For the same total model size, computed perplexity values _do not appear to be better_ than smaller standard GGUF quantizations, but supposedly this quantization scheme might help with real-world long-context performance and complex tasks while keeping size limited. Your mileage may vary.
## KL divergence testing
Computed using `llama-perplexity` on a custom text file over 4 chunks, n_ctx=2048, batch_size=2048, n_seq=1. Some results are strange but remained the same after repeating them several times. They might have been the result of using a short test file.

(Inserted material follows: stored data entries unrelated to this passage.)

theorem isHeap_popMin (h : SkewHeap) (H : h.IsHeap) : (h.popMin).2.IsHeap := by
  cases h with
  | nil => trivial
  | node v l r =>
    obtain ⟨_, _, HL, HR⟩ := H
    exact isHeap_merge l r HL HR

theorem isHeap_push (h : SkewHeap) (v : Int) (H : h.IsHeap) : (h.push v).IsHeap := by
  refine isHeap_merge h _ H ?_
  simp [SkewHeap.IsHeap, SkewHeap.mset]

theorem mset_push (h : SkewHeap) (v : Int) : (h.push v).mset = v ::ₘ h.mset := by
  simp only [SkewHeap.push, mset_merge, SkewHeap.mset]
  rw [Multiset.add_comm]
  simp

theorem heapify_invariant (xs : List Int) : ∀ (h : SkewHeap), h.IsHeap →
    (xs.foldl SkewHeap.push h).IsHeap ∧ (xs.foldl SkewHeap.push h).mset = h.mset + ↑xs := by
  induction xs with
  | nil => intro h H; simpa using H
  | cons x xs ih =>
    intro h H
    obtain ⟨H', hm⟩ := ih (h.push x) (isHeap_push h x H)
    refine ⟨by simpa using H', ?_⟩
    simp only [List.foldl_cons] at *
    rw [hm, mset_push, ← Multiset.cons_coe]
    simp only [← Multiset.singleton_add]
    abel

-- two-queue facts
theorem frontVal_mem (S M : List Int) (h : S ++ M ≠ []) : frontVal S M ∈ S ++ M := by
  cases S with
  | nil => cases M with
    | nil => simp at h
    | cons m M => simp [frontVal]
  | cons a S => cases M with
    | nil => simp [frontVal]
    | cons m M =>
      simp only [frontVal]
      split <;> simp

theorem frontVal_le (S M : List Int) (hS : S.Sorted (· ≤ ·)) (hM : M.Sorted (· ≤ ·)) :
    ∀ z ∈ S ++ M, frontVal S M ≤ z := by
  intro z hz
  cases S with
  | nil => cases M with
    | nil => simp at hz
    | cons m M =>
      simp only [List.nil_append] at hz
      rcases List.mem_cons.1 hz with rfl | hz
      · exact le_refl _
      · exact (List.sorted_cons.1 hM).1 z hz
  | cons a S => cases M with
    | nil =>
      simp only [List.append_nil] at hz
      rcases List.mem_cons.1 hz with rfl | hz
      · exact le_refl _
      · exact (List.sorted_cons.1 hS).1 z hz
    | cons m M =>
      simp only [frontVal]
      rcases List.mem_append.1 hz with hz | hz
      · rcases List.mem_cons.1 hz with rfl | hz
        · split
          · exact le_refl _
          · exact le_of_lt (lt_of_not_ge (by assumption))
        · have := (List.sorted_cons.1 hS).1 z hz
          split
          · omega
          · have h2 : m ≤ a := le_of_lt (lt_of_not_ge (by assumption))
            omega
      · rcases List.mem_cons.1 hz with rfl | hz
        · split
          · assumption
          · exact le_refl _
        · have := (List.sorted_cons.1 hM).1 z hz
          split
          · rename_i ham; exact le_trans ham this
          · exact this

theorem popQ_val (S M : List Int) : (popQ S M).1 = frontVal S M := by
  cases S <;> cases M <;> simp [popQ, frontVal] <;> split <;> rfl

theorem popQ_mset (S M : List Int) (h : S ++ M ≠ []) :
    (↑(S ++ M) : Multiset Int) = (popQ S M).1 ::ₘ ↑((popQ S M).2.1 ++ (popQ S M).2.2) := by
  cases S with
  | nil => cases M with
    | nil => simp at h
    | cons m M => simp [popQ]
  | cons a S => cases M with
    | nil => simp [popQ]
    | cons m M =>
      simp only [popQ]
      split
      · simp
      · show (↑(a :: S ++ m :: M) : Multiset Int) = m ::ₘ ↑((a :: S) ++ M)
        rw [Multiset.cons_coe]
        exact Multiset.coe_eq_coe.2 List.perm_middle

theorem popQ_sorted_S (S M : List Int) (hS : S.Sorted (· ≤ ·)) :
    (popQ S M).2.1.Sorted (· ≤ ·) := by
  cases S with
  | nil => cases M <;> simp [popQ, List.sorted_nil]
  | cons a S => cases M with
    | nil => exact (List.sorted_cons.1 hS).2
    | cons m M =>
      simp only [popQ]
      split
      · exact (List.sorted_cons.1 hS).2
      · exact hS

theorem popQ_sorted_M (S M : List Int) (hM : M.Sorted (· ≤ ·)) :
    (popQ S M).2.2.Sorted (· ≤ ·) := by
  cases S with
  | nil => cases M with
    | nil => simp [popQ, List.sorted_nil]
    | cons m M => exact (List.sorted_cons.1 hM).2
  | cons a S => cases M with
    | nil => simp [popQ, List.sorted_nil]
    | cons m M =>
      simp only [popQ]
      split
      · exact hM
      · exact (List.sorted_cons.1 hM).2

theorem popQ_M_sub (S M : List Int) : ∀ z ∈ (popQ S M).2.2, z ∈ M := by
  cases S with
  | nil => cases M with
    | nil => simp [popQ]
    | cons m M => intro z hz; exact List.mem_cons_of_mem _ hz
  | cons a S => cases M with
    | nil => simp [popQ]
    | cons m M =>
      simp only [popQ]
      split
      · intro z hz; exact hz
      · intro z hz; exact List.mem_cons_of_mem _ hz

theorem root_eq_front (h : SkewHeap) (S M : List Int)
    (hm : h.mset = (↑(S ++ M) : Multiset Int)) (H : h.IsHeap)
    (hS : S.Sorted (· ≤ ·)) (hM : M.Sorted (· ≤ ·)) (hne : S ++ M ≠ []) :
    h.root = frontVal S M := by
  have hne' : h ≠ .nil := ne_nil_of_mset h (by simp [hm, hne])
  have h1 : h.root ≤ frontVal S M :=
    root_le h H _ (by rw [hm]; exact Multiset.mem_coe.2 (frontVal_mem S M hne))
  have h2 : frontVal S M ≤ h.root := by
    have hmem := root_mem h hne'
    rw [hm] at hmem
    exact frontVal_le S M hS hM _ (Multiset.mem_coe.1 hmem)
  omega

-- the merge-queue invariant: any pending merged value is at most x + 2y for any
-- two other pending elements x ≤ y (hence at most the next merge result)
def QInv (S M : List Int) : Prop :=
  ∀ m x y : Int, m ∈ M → x ≤ y →
    (m ::ₘ x ::ₘ {y} : Multiset Int) ≤ ↑(S ++ M) → m ≤ x + 2 * y

theorem le_add_single (T Q : Multiset Int) (v : Int) (h : T ≤ Q + {v}) :
    T ≤ Q ∨ (v ∈ T ∧ T.erase v ≤ Q) := by
  by_cases hc : T.count v ≤ Q.count v
  · left
    rw [Multiset.le_iff_count]
    intro z
    have := (Multiset.le_iff_count.1 h) z
    rw [Multiset.count_add, Multiset.count_singleton] at this
    by_cases hz : z = v
    · subst hz; exact hc
    · simp [hz] at this; omega
  · right
    have hv : v ∈ T := by
      rw [← Multiset.count_pos]
      omega
    refine ⟨hv, ?_⟩
    rw [Multiset.le_iff_count]
    intro z
    have := (Multiset.le_iff_count.1 h) z
    rw [Multiset.count_add, Multiset.count_singleton] at this
    by_cases hz : z = v
    · subst hz
      rw [Multiset.count_erase_self]
      simp at this
      omega
    · rw [Multiset.count_erase_of_ne hz]
      simp only [hz, if_false] at this
      omega

theorem inv_pres (S M S2 M2 : List Int) (a b : Int)
    (hmul : (↑(S ++ M) : Multiset Int) = a ::ₘ b ::ₘ ↑(S2 ++ M2))
    (hab : a ≤ b) (hb : ∀ z ∈ (↑(S2 ++ M2) : Multiset Int), b ≤ z)
    (hsub : ∀ z ∈ M2, z ∈ M)
    (hInv : QInv S M) : QInv S2 (M2 ++ [a + 2 * b]) := by
  intro m x y hm hxy hle
  set v : Int := a + 2 * b with hv
  have hQv : (↑(S2 ++ (M2 ++ [v])) : Multiset Int) = ↑(S2 ++ M2) + {v} := by
    rw [← List.append_assoc]
    show (↑((S2 ++ M2) ++ [v]) : Multiset Int) = _
    rw [← Multiset.coe_add]
    rfl
  rw [hQv] at hle
  -- facts about an old pending merged value
  have old_facts : ∀ m' : Int, m' ∈ M2 → b ≤ m' ∧ m' ≤ v := by
    intro m' hm'
    have hm'Q : m' ∈ (↑(S2 ++ M2) : Multiset Int) :=
      Multiset.mem_coe.2 (List.mem_append.2 (Or.inr hm'))
    refine ⟨hb m' hm'Q, ?_⟩
    apply hInv m' a b (hsub m' hm') hab
    rw [hmul]
    have : (m' ::ₘ a ::ₘ {b} : Multiset Int) = a ::ₘ b ::ₘ {m'} := by
      show m' ::ₘ a ::ₘ b ::ₘ 0 = a ::ₘ b ::ₘ m' ::ₘ 0
      rw [Multiset.cons_swap m' a, Multiset.cons_swap m' b]
    rw [this]
    exact Multiset.cons_le_cons _ (Multiset.cons_le_cons _ (Multiset.singleton_le.2 hm'Q))
  rcases List.mem_append.1 hm with hmM2 | hmv
  · -- old pending merged value m
    obtain ⟨hbm, hmvle⟩ := old_facts m hmM2
    rcases le_add_single _ _ _ hle with hcase | ⟨hvT, herase⟩
    · -- pair taken entirely from the old pending elements: use Inv at the previous state
      apply hInv m x y (hsub m hmM2) hxy
      rw [hmul]
      exact le_trans hcase (le_trans (Multiset.le_cons_self _ _)
        (Multiset.cons_le_cons _ (Multiset.le_cons_self _ _)))
    · -- one of m, x, y is the fresh merge result v
      rcases Multiset.mem_cons.1 hvT with hveq | hvT'
      · -- m = v (as a value)
        have hxQ : x ∈ (↑(S2 ++ M2) : Multiset Int) := by
          have : x ∈ (m ::ₘ x ::ₘ {y} : Multiset Int).erase v := by
            rw [← hveq, Multiset.erase_cons_head]
            simp
          exact Multiset.mem_of_le herase this
        have hyQ : y ∈ (↑(S2 ++ M2) : Multiset Int) := by
          have : y ∈ (m ::ₘ x ::ₘ {y} : Multiset Int).erase v := by
            rw [← hveq, Multiset.erase_cons_head]
            simp
          exact Multiset.mem_of_le herase this
        have hbx := hb x hxQ
        have hby := hb y hyQ
        omega
      rcases Multiset.mem_cons.1 hvT' with hveq | hvT''
      · -- x = v
        have hyQ : y ∈ (↑(S2 ++ M2) : Multiset Int) := by
          have heq : (m ::ₘ x ::ₘ {y} : Multiset Int) = v ::ₘ m ::ₘ {y} := by
            rw [← hveq, Multiset.cons_swap]
          have : y ∈ (m ::ₘ x ::ₘ {y} : Multiset Int).erase v := by
            rw [heq, Multiset.erase_cons_head]
            simp
          exact Multiset.mem_of_le herase this
        have hby := hb y hyQ
        omega
      · -- y = v
        have hveq' : v = y := by simpa using hvT''
        have hveq : y = v := hveq'.symm
        have hxQ : x ∈ (↑(S2 ++ M2) : Multiset Int) := by
          have heq : (m ::ₘ x ::ₘ {y} : Multiset Int) = v ::ₘ m ::ₘ {x} := by
            rw [← hveq]
            show m ::ₘ x ::ₘ y ::ₘ 0 = y ::ₘ m ::ₘ x ::ₘ 0
            rw [Multiset.cons_swap x y, Multiset.cons_swap m y]
          have : x ∈ (m ::ₘ x ::ₘ {y} : Multiset Int).erase v := by
            rw [heq, Multiset.erase_cons_head]
            simp
          exact Multiset.mem_of_le herase this
        have hbx := hb x hxQ
        omega
  · -- m is the fresh merge result v
    have hmeq : m = v := by simpa using hmv
    subst hmeq
    rcases le_add_single _ _ _ hle with hcase | ⟨_, herase⟩
    · have hxQ : x ∈ (↑(S2 ++ M2) : Multiset Int) :=
        Multiset.mem_of_le hcase (by simp)
      have hyQ : y ∈ (↑(S2 ++ M2) : Multiset Int) :=
        Multiset.mem_of_le hcase (by simp)
      have hbx := hb x hxQ
      have hby := hb y hyQ
      omega
    · have hxQ : x ∈ (↑(S2 ++ M2) : Multiset Int) := by
        have : x ∈ (v ::ₘ x ::ₘ {y} : Multiset Int).erase v := by
          rw [Multiset.erase_cons_head]; simp
        exact Multiset.mem_of_le herase this
      have hyQ : y ∈ (↑(S2 ++ M2) : Multiset Int) := by
        have : y ∈ (v ::ₘ x ::ₘ {y} : Multiset Int).erase v := by
          rw [Multiset.erase_cons_head]; simp
        exact Multiset.mem_of_le herase this
      have hbx := hb x hxQ
      have hby := hb y hyQ
      omega
-- ===== CLAIM (what is proved, stated in full; the proofs are below) =====
def Claim_equal_word_by_chars_num_to_last_letter : Prop := ∀ (value : String) (chars_num : Int), Dom_word_by_chars_num_to_last_letter value chars_num → Pre_word_by_chars_num_to_last_letter value chars_num → Spec_word_by_chars_num_to_last_letter value chars_num (word_by_chars_num_to_last_letter value chars_num)

-- ===== LEMMAS AND PROOFS =====

-- single-character strip is empty exactly on whitespace
lemma pv_strip_singleton (c : Char) :
    PySem.Chars.strip [c] = [] ↔ PySem.Chars.isspace c = true := by
  simp only [PySem.Chars.strip, PySem.Chars.lstrip, PySem.Chars.rstrip]
  cases h : PySem.Chars.isspace c <;> simp [h, List.dropWhile]

-- takeWhile ignores everything past a failing element
lemma pv_takeWhile_append (p : Char → Bool) (xs ys : List Char) (x : Char)
    (hx : x ∈ xs) (h : p x = false) : (xs ++ ys).takeWhile p = xs.takeWhile p := by
  induction xs with
  | nil => simp at hx
  | cons a t ih =>
    simp only [List.cons_append, List.takeWhile]
    cases hp : p a
    · simp
    · simp only [List.mem_cons] at hx
      rcases hx with rfl | hx
      · rw [hp] at h; exact absurd h (by simp)
      · simp [ih hx]

lemma pvBScan_le (l : List Char) (i : Nat) : pvBScan l i ≤ i := by
  induction i with
  | zero => simp [pvBScan]
  | succ n ih => simp only [pvBScan]; split <;> omega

[![KL Divergence testing](https://files.catbox.moe/wzrzlc.png)](https://files.catbox.moe/wzrzlc.png)
## Method
These quantizations were made by naively modifying `llama-quant.cpp` in llama.cpp (specifically, the function `ggml_type llama_tensor_get_type()`), recompiling the project and invoking `llama-quantize` afterward. In summary, I forced the BF16 type for the attention layers and first and last transformer layers for Mistral-Small-24B, and forcing the Q4_K type for the FFN layers which would otherwise be in mixed Q4_K and Q6_K precision. `token_embed` and `output` could be set to BF16 precision with `llama-quantize` using the flags `--output-tensor-type BF16 --token-embedding-type BF16`.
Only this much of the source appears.